[Stored data entries]

-- pv_equiv track=rewrite | github.com/Lukas-Les/advent-of-code | 2023/python/9/part_1.py | make_arr_of_diffs
-- ===== SOURCE A (Python) =====
-- def make_arr_of_diffs(arr):
--     last_arr = arr[-1]
--     if not any(last_arr):
--         return arr
--     new_arr = []
--     for i in range(len(last_arr) - 1):
--         new_arr.append(last_arr[i + 1] - last_arr[i])
--     arr.append(new_arr)
--     return make_arr_of_diffs(arr)
-- ===== SOURCE B (Python) =====
-- def make_arr_of_diffs(arr):
--     # NOTE: like A, mutates arr in place (appends rows) and returns the same object.
--     last = arr[-1]
--     while any(last):
--         last = [b - a for a, b in zip(last, last[1:])]
--         arr.append(last)
--     return arr
-- ===== Notes on version B (the rewrite author's own statement) =====
-- stated objective: simpler
-- what changed: Replaces the tail recursion that re-reads arr[-1] and builds each difference row with an index loop by a while loop that carries the current row in a variable and computes the next row with a zip comprehension.
import Mathlib
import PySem

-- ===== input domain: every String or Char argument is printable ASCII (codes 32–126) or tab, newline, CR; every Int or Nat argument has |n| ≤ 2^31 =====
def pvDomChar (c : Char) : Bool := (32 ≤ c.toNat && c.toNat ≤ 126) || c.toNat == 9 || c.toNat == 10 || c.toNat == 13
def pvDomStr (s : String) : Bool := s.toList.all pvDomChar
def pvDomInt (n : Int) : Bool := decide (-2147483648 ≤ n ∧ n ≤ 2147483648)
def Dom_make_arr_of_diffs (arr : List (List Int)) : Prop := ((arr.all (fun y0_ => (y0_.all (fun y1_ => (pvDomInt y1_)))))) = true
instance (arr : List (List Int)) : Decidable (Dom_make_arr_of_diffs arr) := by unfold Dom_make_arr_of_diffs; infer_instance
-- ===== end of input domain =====

-- B replaces A's tail recursion (re-reading arr[-1], index loop for the diffs) by a while loop
-- carrying the current row and a zip comprehension; both mutate arr in place in Python, the
-- equivalence proved here is about the return value.

-- ===== PORT A =====
-- length of A's new_arr, needed for the termination measure
theorem pvA_newArr_length (l : List Int) :
    ((PySem.List.pyRange 0 ((l.length : Int) - 1) 1).foldl
      (fun acc i => acc ++ [PySem.List.pyGetD l (i + 1) 0 - PySem.List.pyGetD l i 0]) []).length
      = ((l.length : Int) - 1).toNat := by
  rw [PySem.List.foldl_append_singleton_eq_map, List.nil_append, List.length_map,
    PySem.List.length_pyRange_one]
  simp

def make_arr_of_diffs (arr : List (List Int)) : List (List Int) :=
  match h : PySem.List.pyGet? arr (-1) with
  | none => arr        -- Python raises IndexError here (arr == []); excluded by Pre_
  | some last_arr =>
    if hz : last_arr.any (fun x => x != 0) then
      let new_arr := (PySem.List.pyRange 0 ((last_arr.length : Int) - 1) 1).foldl
        (fun acc i => acc ++ [PySem.List.pyGetD last_arr (i + 1) 0 - PySem.List.pyGetD last_arr i 0]) []
      make_arr_of_diffs (arr ++ [new_arr])
    else arr
termination_by (PySem.List.pyGet? arr (-1)).elim 0 List.length
decreasing_by
  simp only [PySem.List.pyGet?_neg_one, List.getLast?_concat, Option.elim_some, h,
    pvA_newArr_length]
  have : last_arr ≠ [] := by
    rcases List.any_eq_true.mp hz with ⟨x, hx, _⟩
    exact List.ne_nil_of_mem hx
  have : 0 < last_arr.length := List.length_pos_iff.mpr this
  omega

-- ===== PORT B =====
-- the next difference row: [b - a for a, b in zip(last, last[1:])]
def pvDiffRow (l : List Int) : List Int :=
  (l.zip (PySem.List.slice l (some 1) none)).map (fun p => p.2 - p.1)

theorem pvDiffRow_length (l : List Int) : (pvDiffRow l).length = l.length - 1 := by
  simp [pvDiffRow, PySem.List.slice_from_one]

-- the rows appended by B's while loop, starting from row `last`
def pvLoopRows (last : List Int) : List (List Int) :=
  if last.any (fun x => x != 0) then
    pvDiffRow last :: pvLoopRows (pvDiffRow last)
  else []
termination_by last.length
decreasing_by
  rename_i hz
  rw [pvDiffRow_length]
  rcases List.any_eq_true.mp hz with ⟨x, hx, _⟩
  have := List.length_pos_iff.mpr (List.ne_nil_of_mem hx)
  omega

def make_arr_of_diffs_alt (arr : List (List Int)) : List (List Int) :=
  match PySem.List.pyGet? arr (-1) with
  | none => arr        -- Python raises IndexError here (arr == []); excluded by Pre_
  | some last => arr ++ pvLoopRows last

-- ===== PRECONDITION & SPEC =====
-- Pre_ excludes only the empty list, on which both Pythons raise IndexError at arr[-1].
def Pre_make_arr_of_diffs (arr : List (List Int)) : Prop := arr ≠ []
instance (arr : List (List Int)) : Decidable (Pre_make_arr_of_diffs arr) := by unfold Pre_make_arr_of_diffs; infer_instance
def pvWitness_make_arr_of_diffs : List (List Int) := [[1, 4, 9]]

def Spec_make_arr_of_diffs (arr : List (List Int)) (out : List (List Int)) : Prop := out = make_arr_of_diffs_alt arr
instance (arr : List (List Int)) (out : List (List Int)) : Decidable (Spec_make_arr_of_diffs arr out) := by unfold Spec_make_arr_of_diffs; infer_instance

-- ===== CLAIM (what is proved, stated in full; the proofs are below) =====
def Claim_equal_make_arr_of_diffs : Prop := ∀ (arr : List (List Int)), Dom_make_arr_of_diffs arr → Pre_make_arr_of_diffs arr → Spec_make_arr_of_diffs arr (make_arr_of_diffs arr)

-- ===== LEMMAS AND PROOFS =====

-- A's inner index loop builds exactly B's zip-comprehension row
theorem pvA_newArr_eq_diffRow (l : List Int) :
    (PySem.List.pyRange 0 ((l.length : Int) - 1) 1).foldl
      (fun acc i => acc ++ [PySem.List.pyGetD l (i + 1) 0 - PySem.List.pyGetD l i 0]) []
      = pvDiffRow l := by
  rw [PySem.List.foldl_append_singleton_eq_map]
  apply List.ext_getElem
  · rw [List.nil_append, List.length_map, PySem.List.length_pyRange_one, pvDiffRow_length]; omega
  · intro k h1 h2
    have hk : k < l.length - 1 := by
      simpa [PySem.List.length_pyRange_one] using h1
    have hr : k < (PySem.List.pyRange 0 ((l.length : Int) - 1) 1).length := by
      simpa using h1
    have hgr : (PySem.List.pyRange 0 ((l.length : Int) - 1) 1)[k]'hr = (0 : Int) + k :=
      PySem.List.getElem_pyRange_one 0 ((l.length : Int) - 1) k hr
    simp only [List.nil_append, List.getElem_map, hgr, zero_add]
    have e1 : ((k : Int) + 1) = ((k + 1 : Nat) : Int) := by push_cast; ring
    rw [e1, PySem.List.pyGetD_natCast, PySem.List.pyGetD_natCast]
    have hk1 : k + 1 < l.length := by omega
    rw [List.getD_eq_getElem l 0 hk1, List.getD_eq_getElem l 0 (by omega)]
    simp [pvDiffRow, PySem.List.slice_from_one, List.getElem_zip]

-- the main invariant: A's recursion equals arr ++ B's loop rows
theorem pvMain (n : ℕ) (last : List Int) (hn : last.length ≤ n) (arr : List (List Int))
    (h : PySem.List.pyGet? arr (-1) = some last) :
    make_arr_of_diffs arr = arr ++ pvLoopRows last := by
  induction n generalizing last arr with
  | zero =>
    have : last = [] := List.eq_nil_of_length_eq_zero (by omega)
    subst this
    rw [make_arr_of_diffs, h, pvLoopRows]
    simp
  | succ n ih =>
    rw [make_arr_of_diffs, h, pvLoopRows]
    by_cases hz : last.any (fun x => x != 0)
    · simp only [hz, dif_pos, if_pos]
      rw [pvA_newArr_eq_diffRow]
      have hne : last ≠ [] := by
        rcases List.any_eq_true.mp hz with ⟨x, hx, _⟩
        exact List.ne_nil_of_mem hx
      have hlen : (pvDiffRow last).length ≤ n := by
        have := List.length_pos_iff.mpr hne
        rw [pvDiffRow_length]; omega
      have h2 : PySem.List.pyGet? (arr ++ [pvDiffRow last]) (-1) = some (pvDiffRow last) := by
        rw [PySem.List.pyGet?_neg_one, List.getLast?_concat]
      rw [ih (pvDiffRow last) hlen (arr ++ [pvDiffRow last]) h2]
      simp
    · simp [hz]

-- ===== VERDICT (by name: the statement is the Claim_ definition above) =====
theorem make_arr_of_diffs_spec : Claim_equal_make_arr_of_diffs := by
  intro arr _ hpre
  unfold Spec_make_arr_of_diffs make_arr_of_diffs_alt
  cases h : PySem.List.pyGet? arr (-1) with
  | none =>
    rw [PySem.List.pyGet?_neg_one] at h
    exact absurd (List.getLast?_eq_none_iff.mp h) hpre
  | some last => exact pvMain last.length last le_rfl arr h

Work instruction: Each line of the records, from the opening one through the line holding "the same object.", should be restated word for word, with nothing else in the answer.

Exercise answer:
-- pv_equiv track=rewrite | github.com/Lukas-Les/advent-of-code | 2023/python/9/part_1.py | make_arr_of_diffs
-- ===== SOURCE A (Python) =====
-- def make_arr_of_diffs(arr):
--     last_arr = arr[-1]
--     if not any(last_arr):
--         return arr
--     new_arr = []
--     for i in range(len(last_arr) - 1):
--         new_arr.append(last_arr[i + 1] - last_arr[i])
--     arr.append(new_arr)
--     return make_arr_of_diffs(arr)
-- ===== SOURCE B (Python) =====
-- def make_arr_of_diffs(arr):
--     # NOTE: like A, mutates arr in place (appends rows) and returns the same object.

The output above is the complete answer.